Mr Biden arrived from Pakistan in the Iraqi capital on Wednesday night, according to journalists travelling with him.
The White House said Mr Biden would also meet President Jalal Talabani and Iyad Allawi, the shiite Muslim who heads the Iraqiya bloc and won the most votes in Iraq's elections in 2010.
The visit comes days after radical shiite cleric Moqtada al-Sadr, a potent force in Iraqi politics, exhorted a boisterous crowd to resist the US "occupation" by all means in his first speech since returning home to the holy city of Najaf.
Mr Maliki was approved for a second term by Parliament on December 21 along with a national unity cabinet after over nine months of political deadlock.
Though combat operations have officially ended, some 50,000 US troops remain in the country.

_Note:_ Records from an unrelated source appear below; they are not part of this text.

-- pv_equiv track=rewrite | github.com/VishvaMangukiya/Basic-python-tasks | More Python Programs/sumOfFactors.py | min_sum_of_factors
-- ===== SOURCE A (Python) =====
-- import math
--
-- def min_sum_of_factors(n):
--     if n <= 0:
--         return 0
--
--     min_sum = float('inf')
--
--     for i in range(1, int(math.sqrt(n)) + 1):
--         if n % i == 0:
--             pair = n // i
--             current_sum = i + pair
--             if current_sum < min_sum:
--                 min_sum = current_sum
--
--     return min_sum
-- ===== SOURCE B (Python) =====
-- import math
--
-- def min_sum_of_factors(n):
--     if n <= 0:
--         return 0
--     for i in range(math.isqrt(n), 0, -1):
--         if n % i == 0:
--             return i + n // i
-- ===== Notes on version B (the rewrite author's own statement) =====
-- stated objective: alternative
-- what changed: B drops the min accumulator: it scans i downward from isqrt(n) and returns i + n//i at the first divisor found (early exit), correct because i + n//i is antitone on divisors up to sqrt(n).
import Mathlib
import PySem

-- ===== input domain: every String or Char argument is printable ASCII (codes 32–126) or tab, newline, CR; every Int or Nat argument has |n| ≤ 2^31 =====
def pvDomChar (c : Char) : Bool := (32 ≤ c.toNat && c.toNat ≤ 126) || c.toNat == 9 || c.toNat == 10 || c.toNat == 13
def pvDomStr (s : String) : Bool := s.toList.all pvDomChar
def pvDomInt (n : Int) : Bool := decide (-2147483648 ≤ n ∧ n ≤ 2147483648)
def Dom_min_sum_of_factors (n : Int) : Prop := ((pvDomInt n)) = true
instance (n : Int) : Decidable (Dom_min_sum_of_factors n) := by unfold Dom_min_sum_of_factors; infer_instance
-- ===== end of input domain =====

-- B drops A's min accumulator: it scans downward from isqrt(n) and returns at the first
-- divisor, correct because i + n//i is antitone on divisors i ≤ √n; same O(√n) cost.
-- int(math.sqrt(n)) is ported as Int.sqrt: exact for 0 ≤ n ≤ 2^31 (double sqrt is
-- correctly rounded and the error is far below the gap to the next integer there).

-- ===== PORT A =====
-- A's loop body (min_sum is float('inf') initially; modelled as Option Int, none = inf,
-- under which 'current_sum < min_sum' is always true)
def stepA (n : Int) (min_sum : Option Int) (i : Int) : Option Int :=
  if PySem.Int.mod n i = 0 then
    let pair := PySem.Int.floordiv n i
    let current_sum := i + pair
    match min_sum with
    | none => some current_sum
    | some m => if current_sum < m then some current_sum else some m
  else min_sum

def min_sum_of_factors (n : Int) : Int :=
  if n ≤ 0 then 0
  else
    match (PySem.List.pyRange 1 (Int.sqrt n + 1) 1).foldl (stepA n) none with
    | some v => v
    | none => 0   -- unreachable for n > 0 (i = 1 divides; A would return float('inf') here)

-- ===== PORT B =====
-- the downward scan 'for i in range(isqrt(n), 0, -1): if n % i == 0: return i + n // i'
def altGo (n : Int) : Nat → Int
  | 0 => 0   -- loop fell through: unreachable for n > 0 (Python B would return None)
  | Nat.succ i =>
      let ii : Int := (i : Int) + 1
      if PySem.Int.mod n ii = 0 then ii + PySem.Int.floordiv n ii else altGo n i

def min_sum_of_factors_alt (n : Int) : Int :=
  if n ≤ 0 then 0 else altGo n (Int.sqrt n).toNat

-- ===== PRECONDITION & SPEC =====
def Spec_min_sum_of_factors (n : Int) (out : Int) : Prop := out = min_sum_of_factors_alt n
instance (n : Int) (out : Int) : Decidable (Spec_min_sum_of_factors n out) := by unfold Spec_min_sum_of_factors; infer_instance

-- ===== CLAIM (what is proved, stated in full; the proofs are below) =====
def Claim_equal_min_sum_of_factors : Prop := ∀ (n : Int), Dom_min_sum_of_factors n → Spec_min_sum_of_factors n (min_sum_of_factors n)

-- ===== LEMMAS AND PROOFS =====

-- i + n/i is antitone in i on divisors of n with i ≤ j ≤ √n
theorem pair_sum_antitone (n i j : Int) (hi : 0 < i) (hij : i ≤ j)
    (hdi : i ∣ n) (hdj : j ∣ n) (hj2 : j * j ≤ n) :
    j + n / j ≤ i + n / i := by
  obtain ⟨a, ha⟩ := hdi
  obtain ⟨b, hb⟩ := hdj
  have hj : 0 < j := lt_of_lt_of_le hi hij
  have hda : n / i = a := by rw [ha, Int.mul_ediv_cancel_left _ (by omega)]
  have hdb : n / j = b := by rw [hb, Int.mul_ediv_cancel_left _ (by omega)]
  rw [hda, hdb]
  -- (a - b) * i * j = n * (j - i) ≥ i * j * (j - i), so a - b ≥ j - i
  nlinarith [mul_pos hi hj, sq_nonneg (i - j), sq_nonneg (a - b)]

-- the loop invariant: after scanning 1..k (k ≤ √n), A's running minimum is exactly
-- B's value for fuel k, and that value is i₀ + n/i₀ for some divisor i₀ ≤ k
theorem loop_inv (n : Int) (hn : 0 < n) (k : Nat) (hk : 1 ≤ k)
    (hkn : (k : Int) * (k : Int) ≤ n) :
    (PySem.List.pyRange 1 ((k : Int) + 1) 1).foldl (stepA n) none = some (altGo n k)
    ∧ ∃ i0 : Int, 1 ≤ i0 ∧ i0 ≤ (k : Int) ∧ i0 ∣ n ∧ altGo n k = i0 + n / i0 := by
  induction k with
  | zero => omega
  | succ k ih =>
    rcases Nat.eq_or_lt_of_le hk with h1 | h1
    · -- k + 1 = 1 : the range is [1] and 1 divides n
      have hk0 : k = 0 := by omega
      subst hk0
      have hmod : PySem.Int.mod n 1 = 0 := by
        rw [PySem.Int.mod_eq_zero_iff_dvd]; exact one_dvd n
      have hdiv : PySem.Int.floordiv n 1 = n / 1 :=
        PySem.Int.floordiv_eq_ediv_of_pos (by omega)
      constructor
      · show (PySem.List.pyRange 1 2 1).foldl (stepA n) none = _
        rw [show (2 : Int) = 1 + 1 by norm_num, PySem.List.pyRange_one_singleton]
        simp [stepA, altGo]
      · exact ⟨1, le_refl 1, by norm_num, one_dvd n, by simp [altGo]⟩
    · -- k ≥ 1 : split off the last element k+1
      have hk1 : 1 ≤ k := by omega
      have hkn' : (k : Int) * (k : Int) ≤ n := by push_cast at hkn ⊢; nlinarith
      obtain ⟨hfold, i0, hi0_1, hi0_le, hi0_dvd, hval⟩ := ih hk1 hkn'
      have hsplit : PySem.List.pyRange 1 ((k : Int) + 1 + 1) 1
          = PySem.List.pyRange 1 ((k : Int) + 1) 1 ++ [(k : Int) + 1] := by
        exact_mod_cast PySem.List.pyRange_one_succ_right (a := 1) (b := (k : Int) + 1) (by push_cast; omega)
      rw [show (((k + 1 : Nat) : Int) + 1) = ((k : Int) + 1 + 1) by push_cast; ring, hsplit,
        List.foldl_append, hfold]
      by_cases hdvd : ((k : Int) + 1) ∣ n
      · have hmod : PySem.Int.mod n ((k : Int) + 1) = 0 := by
          rw [PySem.Int.mod_eq_zero_iff_dvd]; exact hdvd
        have hdiv : PySem.Int.floordiv n ((k : Int) + 1) = n / ((k : Int) + 1) :=
          PySem.Int.floordiv_eq_ediv_of_pos (by push_cast; omega)
        have hle : ((k : Int) + 1) + n / ((k : Int) + 1) ≤ i0 + n / i0 := by
          apply pair_sum_antitone n i0 ((k : Int) + 1) (by omega) (by omega) hi0_dvd hdvd
          push_cast at hkn; nlinarith
        have haltB : altGo n (k + 1) = ((k : Int) + 1) + n / ((k : Int) + 1) := by
          simp [altGo, hdvd]
        constructor
        · simp only [List.foldl, stepA, hmod, if_pos, hdiv, hval]
          rw [haltB]
          split_ifs with h
          · rfl
          · congr 1; omega
        · exact ⟨(k : Int) + 1, by omega, by push_cast; omega, hdvd, haltB⟩
      · have hmod : ¬ PySem.Int.mod n ((k : Int) + 1) = 0 := by
          rw [PySem.Int.mod_eq_zero_iff_dvd]; exact hdvd
        have haltB : altGo n (k + 1) = altGo n k := by simp [altGo, hdvd]
        refine ⟨?_, i0, hi0_1, by push_cast; omega, hi0_dvd, by rw [haltB]; exact hval⟩
        simp [List.foldl, stepA, hdvd, haltB, hval]

-- ===== VERDICT (by name: the statement is the Claim_ definition above) =====
theorem min_sum_of_factors_spec : Claim_equal_min_sum_of_factors := by
  intro n _
  unfold Spec_min_sum_of_factors min_sum_of_factors min_sum_of_factors_alt
  by_cases hle : n ≤ 0
  · simp [hle]
  · have hn : 0 < n := by omega
    simp only [hle, if_false]
    set k : Nat := (Int.sqrt n).toNat with hkdef
    have hsq : Int.sqrt n = Nat.sqrt n.toNat := rfl
    have hk1 : 1 ≤ k := by
      have : 0 < Nat.sqrt n.toNat := Nat.sqrt_pos.mpr (by omega)
      simp [hkdef, hsq]; omega
    have hkcast : ((k : Int)) = Int.sqrt n := Int.toNat_of_nonneg (Int.sqrt_nonneg n)
    have hkn : (k : Int) * (k : Int) ≤ n := by
      have h1 : Nat.sqrt n.toNat * Nat.sqrt n.toNat ≤ n.toNat := by
        have := Nat.sqrt_le' n.toNat; nlinarith [this]
      have h2 : ((n.toNat : Int)) = n := Int.toNat_of_nonneg (by omega)
      have : ((Nat.sqrt n.toNat * Nat.sqrt n.toNat : Nat) : Int) ≤ ((n.toNat : Nat) : Int) := by
        exact_mod_cast h1
      simp [hkdef, hsq]
      push_cast at this ⊢
      omega
    obtain ⟨hfold, _⟩ := loop_inv n hn k hk1 hkn
    rw [← hkcast, hfold]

American soldiers are allowed to return fire in self-defence and take part in operations if requested by their Iraqi counterparts under the terms of a bilateral security pact.
In Islamabad, Mr Biden delivered a bold message of support for key anti-terror ally Pakistan, telling the country that America is "not the enemy of Islam."
As Mr Biden wrapped up his visit, a suicide blast in the northwest town of Bannu killed 18 people, most of them security officers, and wounded 15 in an attack claimed by the Taliban as revenge for US missile strikes in the area.
Mr Biden said militancy in Pakistan was a threat to both countries, and he referred to the killing last week of Punjab governor Salman Taseer, who was shot dead by his bodyguard over his outspoken opposition to strict blasphemy laws.
The confessed killer has been hailed a hero by religious conservatives and rallies have been held across the country in his honour.
Before Pakistan, Mr Biden visited Kabul, where he met Mr Karzai for talks that included discussing the presence of US troops serving in Afghanistan as part of an international force of some 140,000.